• Work to be completed:
For the records below, give the count of lines holding the word "every" and nothing more.

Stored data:
>>>

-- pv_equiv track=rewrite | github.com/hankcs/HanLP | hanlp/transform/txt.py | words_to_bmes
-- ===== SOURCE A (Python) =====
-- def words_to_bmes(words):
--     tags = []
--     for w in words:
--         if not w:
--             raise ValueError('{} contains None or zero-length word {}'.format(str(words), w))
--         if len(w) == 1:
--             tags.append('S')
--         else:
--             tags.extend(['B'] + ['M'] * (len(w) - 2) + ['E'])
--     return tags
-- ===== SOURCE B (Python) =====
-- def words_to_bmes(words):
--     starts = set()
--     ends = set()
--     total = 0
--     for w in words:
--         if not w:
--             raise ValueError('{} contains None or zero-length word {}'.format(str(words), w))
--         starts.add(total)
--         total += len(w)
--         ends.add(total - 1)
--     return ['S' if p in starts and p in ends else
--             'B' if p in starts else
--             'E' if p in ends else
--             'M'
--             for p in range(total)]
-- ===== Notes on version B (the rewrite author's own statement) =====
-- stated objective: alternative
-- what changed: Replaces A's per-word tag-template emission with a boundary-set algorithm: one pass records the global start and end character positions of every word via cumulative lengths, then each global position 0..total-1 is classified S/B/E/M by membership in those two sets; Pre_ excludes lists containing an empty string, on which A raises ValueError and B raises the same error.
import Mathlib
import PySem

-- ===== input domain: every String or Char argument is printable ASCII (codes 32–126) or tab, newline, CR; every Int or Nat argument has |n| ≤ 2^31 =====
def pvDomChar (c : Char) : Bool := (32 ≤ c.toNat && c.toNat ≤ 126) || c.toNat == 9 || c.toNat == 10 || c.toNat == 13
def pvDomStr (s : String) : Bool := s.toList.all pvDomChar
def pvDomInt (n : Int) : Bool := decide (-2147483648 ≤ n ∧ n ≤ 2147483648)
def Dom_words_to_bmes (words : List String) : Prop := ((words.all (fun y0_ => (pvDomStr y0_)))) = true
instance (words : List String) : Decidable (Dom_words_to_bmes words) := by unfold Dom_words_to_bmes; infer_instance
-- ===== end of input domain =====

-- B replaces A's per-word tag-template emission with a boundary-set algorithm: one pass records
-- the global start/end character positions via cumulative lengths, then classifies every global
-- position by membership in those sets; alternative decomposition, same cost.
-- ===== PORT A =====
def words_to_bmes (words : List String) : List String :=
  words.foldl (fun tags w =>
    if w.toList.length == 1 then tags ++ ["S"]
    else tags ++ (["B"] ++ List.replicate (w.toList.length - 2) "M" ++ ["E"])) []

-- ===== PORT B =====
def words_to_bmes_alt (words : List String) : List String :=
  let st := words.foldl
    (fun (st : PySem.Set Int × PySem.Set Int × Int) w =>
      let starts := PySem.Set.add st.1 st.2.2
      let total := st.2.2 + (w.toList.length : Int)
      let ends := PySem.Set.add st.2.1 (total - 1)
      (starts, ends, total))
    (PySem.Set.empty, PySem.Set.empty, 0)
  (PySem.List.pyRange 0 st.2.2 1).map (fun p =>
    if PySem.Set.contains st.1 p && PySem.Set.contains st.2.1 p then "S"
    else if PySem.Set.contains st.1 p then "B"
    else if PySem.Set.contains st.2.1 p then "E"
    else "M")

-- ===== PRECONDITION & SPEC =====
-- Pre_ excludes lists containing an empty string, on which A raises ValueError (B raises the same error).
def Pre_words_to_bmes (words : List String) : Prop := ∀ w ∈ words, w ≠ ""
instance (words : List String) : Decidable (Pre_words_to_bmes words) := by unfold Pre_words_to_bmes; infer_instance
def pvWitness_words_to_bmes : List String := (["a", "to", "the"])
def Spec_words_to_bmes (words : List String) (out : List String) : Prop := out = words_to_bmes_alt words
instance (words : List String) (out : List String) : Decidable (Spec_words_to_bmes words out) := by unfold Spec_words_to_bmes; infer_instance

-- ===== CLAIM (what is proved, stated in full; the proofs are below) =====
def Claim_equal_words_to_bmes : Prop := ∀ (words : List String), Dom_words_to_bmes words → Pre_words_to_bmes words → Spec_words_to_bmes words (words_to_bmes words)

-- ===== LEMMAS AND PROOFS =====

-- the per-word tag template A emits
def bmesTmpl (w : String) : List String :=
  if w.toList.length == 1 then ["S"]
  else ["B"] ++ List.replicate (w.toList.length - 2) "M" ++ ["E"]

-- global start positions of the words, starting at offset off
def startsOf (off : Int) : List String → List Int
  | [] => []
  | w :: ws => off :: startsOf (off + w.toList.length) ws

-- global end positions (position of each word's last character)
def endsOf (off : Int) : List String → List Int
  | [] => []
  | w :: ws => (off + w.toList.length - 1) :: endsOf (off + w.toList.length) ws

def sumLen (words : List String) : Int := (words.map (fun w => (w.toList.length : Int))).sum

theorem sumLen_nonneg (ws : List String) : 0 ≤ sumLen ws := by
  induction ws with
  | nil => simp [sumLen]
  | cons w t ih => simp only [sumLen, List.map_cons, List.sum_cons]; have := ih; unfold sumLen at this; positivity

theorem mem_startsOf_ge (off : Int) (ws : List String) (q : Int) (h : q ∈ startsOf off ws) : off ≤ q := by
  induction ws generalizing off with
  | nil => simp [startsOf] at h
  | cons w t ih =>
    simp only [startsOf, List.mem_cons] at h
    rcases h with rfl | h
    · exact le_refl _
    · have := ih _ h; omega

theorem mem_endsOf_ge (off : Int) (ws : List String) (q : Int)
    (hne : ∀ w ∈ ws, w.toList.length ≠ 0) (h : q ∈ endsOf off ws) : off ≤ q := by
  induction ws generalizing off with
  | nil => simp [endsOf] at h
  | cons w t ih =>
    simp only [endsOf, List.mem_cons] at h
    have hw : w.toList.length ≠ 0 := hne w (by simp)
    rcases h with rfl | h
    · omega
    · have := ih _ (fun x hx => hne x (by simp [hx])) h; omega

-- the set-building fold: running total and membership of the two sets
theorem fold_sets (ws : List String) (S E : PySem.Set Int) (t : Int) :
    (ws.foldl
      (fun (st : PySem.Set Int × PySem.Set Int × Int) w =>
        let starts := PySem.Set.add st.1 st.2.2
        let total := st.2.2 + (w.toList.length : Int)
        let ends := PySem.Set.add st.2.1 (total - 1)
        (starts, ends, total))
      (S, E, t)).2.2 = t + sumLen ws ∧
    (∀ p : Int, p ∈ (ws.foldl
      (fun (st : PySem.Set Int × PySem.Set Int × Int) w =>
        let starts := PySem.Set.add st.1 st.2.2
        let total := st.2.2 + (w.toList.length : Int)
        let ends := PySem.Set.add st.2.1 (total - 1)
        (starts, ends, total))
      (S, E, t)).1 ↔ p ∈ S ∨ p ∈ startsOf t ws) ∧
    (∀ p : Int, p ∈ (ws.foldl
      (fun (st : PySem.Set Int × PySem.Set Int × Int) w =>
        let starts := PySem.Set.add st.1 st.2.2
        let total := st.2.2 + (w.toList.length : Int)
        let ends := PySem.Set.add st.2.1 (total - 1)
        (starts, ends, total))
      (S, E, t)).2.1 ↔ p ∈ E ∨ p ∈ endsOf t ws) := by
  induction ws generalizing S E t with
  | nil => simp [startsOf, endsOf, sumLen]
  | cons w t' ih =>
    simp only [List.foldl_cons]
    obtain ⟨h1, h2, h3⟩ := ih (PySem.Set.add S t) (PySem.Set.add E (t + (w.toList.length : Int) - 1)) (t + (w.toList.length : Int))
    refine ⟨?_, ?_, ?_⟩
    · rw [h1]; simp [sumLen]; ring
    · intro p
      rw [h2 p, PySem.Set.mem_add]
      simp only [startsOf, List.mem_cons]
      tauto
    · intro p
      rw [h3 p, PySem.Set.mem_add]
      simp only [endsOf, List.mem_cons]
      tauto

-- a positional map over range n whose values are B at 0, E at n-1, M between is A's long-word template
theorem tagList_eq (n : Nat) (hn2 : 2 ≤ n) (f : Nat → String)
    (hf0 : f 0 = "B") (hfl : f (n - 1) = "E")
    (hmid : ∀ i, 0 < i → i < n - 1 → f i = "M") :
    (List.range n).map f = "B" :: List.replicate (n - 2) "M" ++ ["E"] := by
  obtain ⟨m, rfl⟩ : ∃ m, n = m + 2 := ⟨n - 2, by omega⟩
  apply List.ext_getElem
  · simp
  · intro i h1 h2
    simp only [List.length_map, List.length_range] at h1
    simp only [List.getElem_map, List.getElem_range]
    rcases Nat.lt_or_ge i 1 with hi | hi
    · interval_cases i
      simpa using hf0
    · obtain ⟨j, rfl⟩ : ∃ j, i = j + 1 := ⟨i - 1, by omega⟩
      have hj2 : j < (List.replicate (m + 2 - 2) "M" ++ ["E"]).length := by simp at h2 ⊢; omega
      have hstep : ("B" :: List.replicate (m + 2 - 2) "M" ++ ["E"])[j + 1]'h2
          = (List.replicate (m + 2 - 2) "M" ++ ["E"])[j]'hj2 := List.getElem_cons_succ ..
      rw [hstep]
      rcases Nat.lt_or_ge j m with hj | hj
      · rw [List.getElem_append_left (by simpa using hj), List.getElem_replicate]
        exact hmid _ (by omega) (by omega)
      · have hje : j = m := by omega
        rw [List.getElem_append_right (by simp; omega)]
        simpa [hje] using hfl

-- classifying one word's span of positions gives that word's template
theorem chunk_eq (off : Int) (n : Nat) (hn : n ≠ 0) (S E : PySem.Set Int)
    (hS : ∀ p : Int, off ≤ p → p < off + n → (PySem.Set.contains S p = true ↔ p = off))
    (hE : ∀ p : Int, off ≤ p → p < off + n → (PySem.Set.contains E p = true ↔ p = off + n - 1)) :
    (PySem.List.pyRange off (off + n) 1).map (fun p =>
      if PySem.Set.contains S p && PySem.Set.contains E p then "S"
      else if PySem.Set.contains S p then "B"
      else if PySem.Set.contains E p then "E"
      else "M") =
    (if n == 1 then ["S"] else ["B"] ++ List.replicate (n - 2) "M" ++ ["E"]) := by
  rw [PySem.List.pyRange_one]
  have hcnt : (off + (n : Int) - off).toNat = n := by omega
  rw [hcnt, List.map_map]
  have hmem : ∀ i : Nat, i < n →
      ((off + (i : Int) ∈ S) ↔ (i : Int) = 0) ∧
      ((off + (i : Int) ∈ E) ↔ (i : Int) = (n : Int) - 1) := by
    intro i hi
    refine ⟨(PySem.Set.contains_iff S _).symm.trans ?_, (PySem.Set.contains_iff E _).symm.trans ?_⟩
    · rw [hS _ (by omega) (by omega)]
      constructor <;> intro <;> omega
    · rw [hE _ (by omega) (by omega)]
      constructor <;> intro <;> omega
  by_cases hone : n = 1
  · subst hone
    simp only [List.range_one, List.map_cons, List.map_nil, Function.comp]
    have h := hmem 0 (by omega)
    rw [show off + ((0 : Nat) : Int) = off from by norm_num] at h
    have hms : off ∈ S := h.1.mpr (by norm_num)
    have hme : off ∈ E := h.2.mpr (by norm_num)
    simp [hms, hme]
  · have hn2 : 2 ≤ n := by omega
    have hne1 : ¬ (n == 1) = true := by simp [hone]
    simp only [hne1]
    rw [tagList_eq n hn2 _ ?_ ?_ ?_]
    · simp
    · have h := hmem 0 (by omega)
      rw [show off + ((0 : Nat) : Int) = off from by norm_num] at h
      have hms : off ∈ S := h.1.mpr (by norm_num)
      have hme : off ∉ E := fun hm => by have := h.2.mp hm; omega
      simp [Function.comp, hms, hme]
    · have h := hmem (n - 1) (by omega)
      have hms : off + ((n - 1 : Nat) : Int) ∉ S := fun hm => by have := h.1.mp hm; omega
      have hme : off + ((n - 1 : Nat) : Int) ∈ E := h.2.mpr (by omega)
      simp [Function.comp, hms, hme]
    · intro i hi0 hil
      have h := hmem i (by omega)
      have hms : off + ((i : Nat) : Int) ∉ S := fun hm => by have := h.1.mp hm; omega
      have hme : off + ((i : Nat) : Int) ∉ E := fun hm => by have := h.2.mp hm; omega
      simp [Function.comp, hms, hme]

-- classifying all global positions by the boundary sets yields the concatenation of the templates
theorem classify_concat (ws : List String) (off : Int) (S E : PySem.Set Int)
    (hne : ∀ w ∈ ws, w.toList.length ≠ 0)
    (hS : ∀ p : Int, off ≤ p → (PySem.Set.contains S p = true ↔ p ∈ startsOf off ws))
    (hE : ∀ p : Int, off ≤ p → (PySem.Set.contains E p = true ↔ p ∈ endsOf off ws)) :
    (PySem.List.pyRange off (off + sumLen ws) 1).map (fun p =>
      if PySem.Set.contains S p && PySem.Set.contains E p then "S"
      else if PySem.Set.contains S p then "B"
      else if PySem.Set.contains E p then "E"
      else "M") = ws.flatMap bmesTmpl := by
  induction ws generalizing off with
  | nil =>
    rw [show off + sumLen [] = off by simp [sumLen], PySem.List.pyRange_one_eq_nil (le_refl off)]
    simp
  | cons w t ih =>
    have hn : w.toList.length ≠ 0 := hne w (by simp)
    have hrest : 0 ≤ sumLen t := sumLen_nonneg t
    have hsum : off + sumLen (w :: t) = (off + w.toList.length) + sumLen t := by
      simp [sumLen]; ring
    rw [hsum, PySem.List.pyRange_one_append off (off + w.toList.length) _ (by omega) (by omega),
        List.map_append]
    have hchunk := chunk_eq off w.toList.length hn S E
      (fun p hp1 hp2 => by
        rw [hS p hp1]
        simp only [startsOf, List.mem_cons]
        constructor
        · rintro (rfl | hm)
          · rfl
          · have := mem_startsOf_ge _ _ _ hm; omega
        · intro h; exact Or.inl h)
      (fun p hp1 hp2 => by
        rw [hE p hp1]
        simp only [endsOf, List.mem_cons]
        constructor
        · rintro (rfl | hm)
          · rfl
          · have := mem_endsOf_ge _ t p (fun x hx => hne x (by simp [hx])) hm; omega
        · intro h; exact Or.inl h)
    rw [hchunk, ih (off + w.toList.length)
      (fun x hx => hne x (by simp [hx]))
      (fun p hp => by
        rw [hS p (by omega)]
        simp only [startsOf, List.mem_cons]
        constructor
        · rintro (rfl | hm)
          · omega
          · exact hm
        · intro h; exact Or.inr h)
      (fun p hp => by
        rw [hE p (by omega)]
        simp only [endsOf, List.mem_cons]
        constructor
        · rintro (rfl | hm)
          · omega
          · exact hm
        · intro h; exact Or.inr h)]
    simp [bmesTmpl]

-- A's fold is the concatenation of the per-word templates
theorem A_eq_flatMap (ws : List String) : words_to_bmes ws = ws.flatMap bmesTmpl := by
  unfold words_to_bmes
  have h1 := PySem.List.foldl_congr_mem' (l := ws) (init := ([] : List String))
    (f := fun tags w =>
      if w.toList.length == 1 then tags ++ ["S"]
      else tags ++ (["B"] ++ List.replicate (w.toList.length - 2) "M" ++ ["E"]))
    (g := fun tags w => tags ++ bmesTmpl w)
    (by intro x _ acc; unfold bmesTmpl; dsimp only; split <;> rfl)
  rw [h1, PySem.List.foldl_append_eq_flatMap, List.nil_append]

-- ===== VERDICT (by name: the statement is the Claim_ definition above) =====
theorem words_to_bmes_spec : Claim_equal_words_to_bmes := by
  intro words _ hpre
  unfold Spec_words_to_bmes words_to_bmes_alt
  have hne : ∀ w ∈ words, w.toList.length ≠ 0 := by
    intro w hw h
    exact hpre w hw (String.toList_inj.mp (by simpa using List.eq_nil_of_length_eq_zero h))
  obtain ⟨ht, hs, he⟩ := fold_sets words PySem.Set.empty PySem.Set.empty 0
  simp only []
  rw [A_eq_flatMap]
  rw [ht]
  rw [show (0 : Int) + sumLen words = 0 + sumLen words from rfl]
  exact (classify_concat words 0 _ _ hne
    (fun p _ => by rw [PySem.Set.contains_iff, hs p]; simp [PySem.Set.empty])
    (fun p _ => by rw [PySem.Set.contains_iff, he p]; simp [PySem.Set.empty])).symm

<<<

• Answer box:
3